» The problem: Once the line containing "false => simp [List.find?_cons, he]" is found in the records below, return it and each following line exactly, up to and including the line containing "[if_neg hc, ih]", and nothing else.

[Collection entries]
-- pv_equiv track=rewrite | github.com/iamtatsuki05/nlp_template | src/nlp/constract_llm/dataset/cleanse/text.py | cleansed_duplicated_texts
-- ===== SOURCE A (Python) =====
-- def cleansed_duplicated_texts(texts: list[str | None]) -> list[str | None]:
--     cleansed: list[str | None] = []
--     mother_set = set()
--     for text in texts:
--         if text not in mother_set:
--             cleansed.append(text)
--             mother_set.add(text)
--         else:
--             cleansed.append(None)
--     return cleansed
-- ===== SOURCE B (Python) =====
-- def cleansed_duplicated_texts(texts):
--     first_index = {}
--     for i, t in enumerate(texts):
--         if t not in first_index:
--             first_index[t] = i
--     return [t if first_index[t] == i else None for i, t in enumerate(texts)]
-- ===== Notes on version B (the rewrite author's own statement) =====
-- stated objective: alternative
-- what changed: B splits the work into two passes: it first builds a dict mapping each text to its first-occurrence index, then constructs the output positionally by comparing each index with the stored first index, instead of A's single interleaved membership-test-and-append loop over a growing set.
import Mathlib
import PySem

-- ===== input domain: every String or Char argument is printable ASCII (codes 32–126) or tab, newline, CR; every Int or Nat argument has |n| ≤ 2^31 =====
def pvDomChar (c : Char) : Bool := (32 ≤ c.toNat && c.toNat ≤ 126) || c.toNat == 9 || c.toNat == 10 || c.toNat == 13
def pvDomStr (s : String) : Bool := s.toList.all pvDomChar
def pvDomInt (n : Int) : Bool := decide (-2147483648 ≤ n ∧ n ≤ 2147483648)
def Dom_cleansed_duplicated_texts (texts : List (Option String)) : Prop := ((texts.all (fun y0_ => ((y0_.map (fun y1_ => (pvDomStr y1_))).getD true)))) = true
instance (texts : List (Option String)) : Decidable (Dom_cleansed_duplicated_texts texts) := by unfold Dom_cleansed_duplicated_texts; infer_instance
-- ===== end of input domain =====

-- B replaces A's single interleaved seen-set loop by two passes: a first-occurrence-index
-- dict, then a positional index-equality comparison (objective: alternative decomposition).

-- ===== PORT A =====
def cleansed_duplicated_texts (texts : List (Option String)) : List (Option String) :=
  (texts.foldl
    (fun (st : List (Option String) × PySem.Set (Option String)) text =>
      if st.2.contains text then (st.1 ++ [none], st.2)
      else (st.1 ++ [text], st.2.add text))
    ([], PySem.Set.empty)).1

-- ===== PORT B =====
-- B's first pass: for i, t in enumerate(texts): if t not in first_index: first_index[t] = i
def pvFirstIndex (texts : List (Option String)) : PySem.Dict (Option String) Int :=
  (PySem.List.enumerate texts).foldl
    (fun d p => if d.contains p.2 then d else d.insert p.2 p.1) PySem.Dict.empty

-- B's second pass: [t if first_index[t] == i else None for i, t in enumerate(texts)]
def cleansed_duplicated_texts_alt (texts : List (Option String)) : List (Option String) :=
  (PySem.List.enumerate texts).map
    (fun p => if (pvFirstIndex texts).getD p.2 (-1) == p.1 then p.2 else none)

-- ===== PRECONDITION & SPEC =====
def Spec_cleansed_duplicated_texts (texts : List (Option String)) (out : List (Option String)) : Prop := out = cleansed_duplicated_texts_alt texts
instance (texts : List (Option String)) (out : List (Option String)) : Decidable (Spec_cleansed_duplicated_texts texts out) := by unfold Spec_cleansed_duplicated_texts; infer_instance

-- ===== CLAIM (what is proved, stated in full; the proofs are below) =====
def Claim_equal_cleansed_duplicated_texts : Prop := ∀ (texts : List (Option String)), Dom_cleansed_duplicated_texts texts → Spec_cleansed_duplicated_texts texts (cleansed_duplicated_texts texts)

-- ===== LEMMAS AND PROOFS =====

-- the pure per-element recursion A's loop implements
def procA (seen : PySem.Set (Option String)) : List (Option String) → List (Option String)
  | [] => []
  | t :: r => if seen.contains t then none :: procA seen r else t :: procA (seen.add t) r

theorem foldlA_eq_procA (rest : List (Option String)) (acc : List (Option String))
    (seen : PySem.Set (Option String)) :
    (rest.foldl
      (fun (st : List (Option String) × PySem.Set (Option String)) text =>
        if st.2.contains text then (st.1 ++ [none], st.2)
        else (st.1 ++ [text], st.2.add text)) (acc, seen)).1 = acc ++ procA seen rest := by
  induction rest generalizing acc seen with
  | nil => simp [procA]
  | cons t r ih =>
    simp only [List.foldl_cons, procA]
    by_cases h : seen.contains t = true
    · rw [if_pos h, if_pos h, ih]
      simp
    · rw [if_neg h, if_neg h, ih]
      simp

-- positional characterisation of A's loop
theorem procA_getElem? (rest : List (Option String)) (seen : PySem.Set (Option String))
    (i : Nat) :
    (procA seen rest)[i]? =
      rest[i]?.map (fun t => if t ∈ seen ∨ t ∈ rest.take i then none else t) := by
  induction rest generalizing seen i with
  | nil => simp [procA]
  | cons t r ih =>
    match i with
    | 0 =>
      simp only [procA, List.take_zero, List.getElem?_cons_zero, Option.map_some,
        List.not_mem_nil, or_false]
      by_cases hc : seen.contains t = true
      · rw [if_pos hc]
        simp [(PySem.Set.contains_iff seen t).mp hc]
      · have hn : t ∉ seen := fun hm => hc ((PySem.Set.contains_iff seen t).mpr hm)
        rw [if_neg hc]
        simp [hn]
    | i + 1 =>
      simp only [procA, List.take_succ_cons, List.getElem?_cons_succ]
      by_cases hc : seen.contains t = true
      · rw [if_pos hc, List.getElem?_cons_succ, ih seen i]
        cases hx : r[i]? with
        | none => rfl
        | some x =>
          simp only [Option.map_some]
          by_cases he : x = t
          · subst he
            simp [(PySem.Set.contains_iff seen x).mp hc]
          · simp [List.mem_cons, he]
      · rw [if_neg hc, List.getElem?_cons_succ, ih (seen.add t) i]
        cases hx : r[i]? with
        | none => rfl
        | some x =>
          simp only [Option.map_some]
          have hiff : (x ∈ seen.add t ∨ x ∈ List.take i r) ↔ (x ∈ seen ∨ x ∈ t :: List.take i r) := by
            simp only [PySem.Set.mem_add, List.mem_cons]
            tauto
          by_cases hcond : x ∈ seen ∨ x ∈ t :: List.take i r
          · rw [if_pos (hiff.mpr hcond), if_pos hcond]
          · rw [if_neg (fun hl => hcond (hiff.mp hl)), if_neg hcond]

-- B's first pass is a keep-first fold: its lookups are the first matching pair of the list
theorem foldB_get? (l : List (Int × Option String)) (d : PySem.Dict (Option String) Int)
    (t : Option String) :
    (l.foldl (fun d p => if d.contains p.2 then d else d.insert p.2 p.1) d).get? t =
      (d.get? t).or ((l.find? (fun p => p.2 == t)).map (·.1)) := by
  induction l generalizing d with
  | nil => simp
  | cons p r ih =>
    simp only [List.foldl_cons]
    by_cases hc : d.contains p.2 = true
    · rw [if_pos hc, ih]
      cases he : (p.2 == t) with
      | false => simp [List.find?_cons, he]
      | true =>
        have ht : p.2 = t := eq_of_beq he
        cases hd : d.get? t with
        | none =>
          exfalso
          have hf : d.contains t = false := (PySem.Dict.get?_eq_none_iff_contains d t).mp hd
          rw [ht, hf] at hc
          exact Bool.false_ne_true hc
        | some v => simp [List.find?_cons, he, hd]
    · rw [if_neg hc, ih]
      have hdt : d.get? p.2 = none := (PySem.Dict.get?_eq_none_iff_contains d p.2).mpr (by simpa using hc)
      cases he : (p.2 == t) with
      | true =>
        have ht : p.2 = t := eq_of_beq he
        subst ht
        rw [PySem.Dict.get?_insert_self, hdt]
        simp [List.find?_cons, he]
      | false =>
        have hne : t ≠ p.2 := fun h => by simp [h] at he
        rw [PySem.Dict.get?_insert_of_ne d p.1 hne]
        simp [List.find?_cons, he]

-- the first matching pair of an enumeration is at the first occurrence (idxOf)
theorem find?_enumerate_beq (l : List (Option String)) (s : Int) (t : Option String) :
    ((PySem.List.enumerate l s).find? (fun p => p.2 == t)).map (·.1) =
      if t ∈ l then some (s + (l.idxOf t : Int)) else none := by
  induction l generalizing s with
  | nil => simp [PySem.List.enumerate_nil]
  | cons x r ih =>
    rw [PySem.List.enumerate_cons]
    by_cases he : x = t
    · subst he
      simp [List.find?_cons, List.idxOf_cons_self]
    · have hbe : (x == t) = false := beq_eq_false_iff_ne.mpr he
      have hstep : ((PySem.List.enumerate r (s + 1)).find? (fun p => p.2 == t)).map (·.1) =
          ((((s, x) : Int × Option String) :: PySem.List.enumerate r (s + 1)).find?
            (fun p => p.2 == t)).map (·.1) := by
        simp [List.find?_cons, hbe]
      rw [← hstep, ih (s + 1)]
      by_cases hm : t ∈ r
      · rw [if_pos hm, if_pos (List.mem_cons_of_mem _ hm)]
        rw [List.idxOf_cons_ne _ he]
        congr 1
        push_cast
        ring
      · rw [if_neg hm, if_neg (by simp [hm, Ne.symm he])]

-- the first occurrence of l[i] is at i exactly when l[i] does not occur earlier
theorem idxOf_eq_iff (l : List (Option String)) (i : Nat) (h : i < l.length) :
    l.idxOf l[i] = i ↔ l[i] ∉ l.take i := by
  induction l generalizing i with
  | nil => exact absurd h (by simp)
  | cons x r ih =>
    match i with
    | 0 => simp [List.idxOf_cons_self]
    | i + 1 =>
      have h' : i < r.length := by simpa using h
      simp only [List.getElem_cons_succ, List.take_succ_cons, List.mem_cons]
      by_cases he : r[i] = x
      · rw [← he, List.idxOf_cons_self]
        simp [he]
      · rw [List.idxOf_cons_ne _ (by simpa using Ne.symm he)]
        rw [Nat.succ_inj]
        rw [ih i h']
        simp [he]

-- ===== VERDICT (by name: the statement is the Claim_ definition above) =====
theorem cleansed_duplicated_texts_spec : Claim_equal_cleansed_duplicated_texts := by
  intro texts _
  unfold Spec_cleansed_duplicated_texts cleansed_duplicated_texts cleansed_duplicated_texts_alt
  rw [foldlA_eq_procA texts [] PySem.Set.empty, List.nil_append]
  apply List.ext_getElem?
  intro i
  rw [procA_getElem?, List.getElem?_map, PySem.List.getElem?_enumerate]
  cases hx : texts[i]? with
  | none => rfl
  | some t =>
    obtain ⟨hlt, heq⟩ := List.getElem?_eq_some_iff.mp hx
    subst heq
    have hmem : texts[i] ∈ texts := List.getElem_mem hlt
    have hget : (pvFirstIndex texts).get? texts[i] = some (0 + (texts.idxOf texts[i] : Int)) := by
      rw [pvFirstIndex, foldB_get?, PySem.Dict.get?_empty, Option.none_or,
        find?_enumerate_beq, if_pos hmem]
    have hgetD : (pvFirstIndex texts).getD texts[i] (-1) = (texts.idxOf texts[i] : Int) := by
      rw [PySem.Dict.getD_eq_get?_getD, hget]
      simp
    have hempty : texts[i] ∉ (PySem.Set.empty : PySem.Set (Option String)) := by
      simp [PySem.Set.empty]
    simp only [Option.map_some, hgetD]
    by_cases hEq : texts.idxOf texts[i] = i
    · have hB : ((texts.idxOf texts[i] : Int) == 0 + (i : Int)) = true := by
        simp [beq_iff_eq, hEq]
      have hA : ¬ (texts[i] ∈ (PySem.Set.empty : PySem.Set (Option String)) ∨ texts[i] ∈ texts.take i) := by
        rintro (h1 | h2)
        · exact hempty h1
        · exact ((idxOf_eq_iff texts i hlt).mp hEq) h2
      rw [if_neg hA, if_pos hB]
    · have hB : ¬ (((texts.idxOf texts[i] : Int) == 0 + (i : Int)) = true) := by
        simp only [beq_iff_eq, zero_add, Int.natCast_inj]
        exact hEq
      have hA : texts[i] ∈ (PySem.Set.empty : PySem.Set (Option String)) ∨ texts[i] ∈ texts.take i :=
        Or.inr (by by_contra hni; exact hEq ((idxOf_eq_iff texts i hlt).mpr hni))
      rw [if_pos hA, if_neg hB]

» Exercise answer:
      | false => simp [List.find?_cons, he]
      | true =>
        have ht : p.2 = t := eq_of_beq he
        cases hd : d.get? t with
        | none =>
          exfalso
          have hf : d.contains t = false := (PySem.Dict.get?_eq_none_iff_contains d t).mp hd
          rw [ht, hf] at hc
          exact Bool.false_ne_true hc
        | some v => simp [List.find?_cons, he, hd]
    · rw [if_neg hc, ih]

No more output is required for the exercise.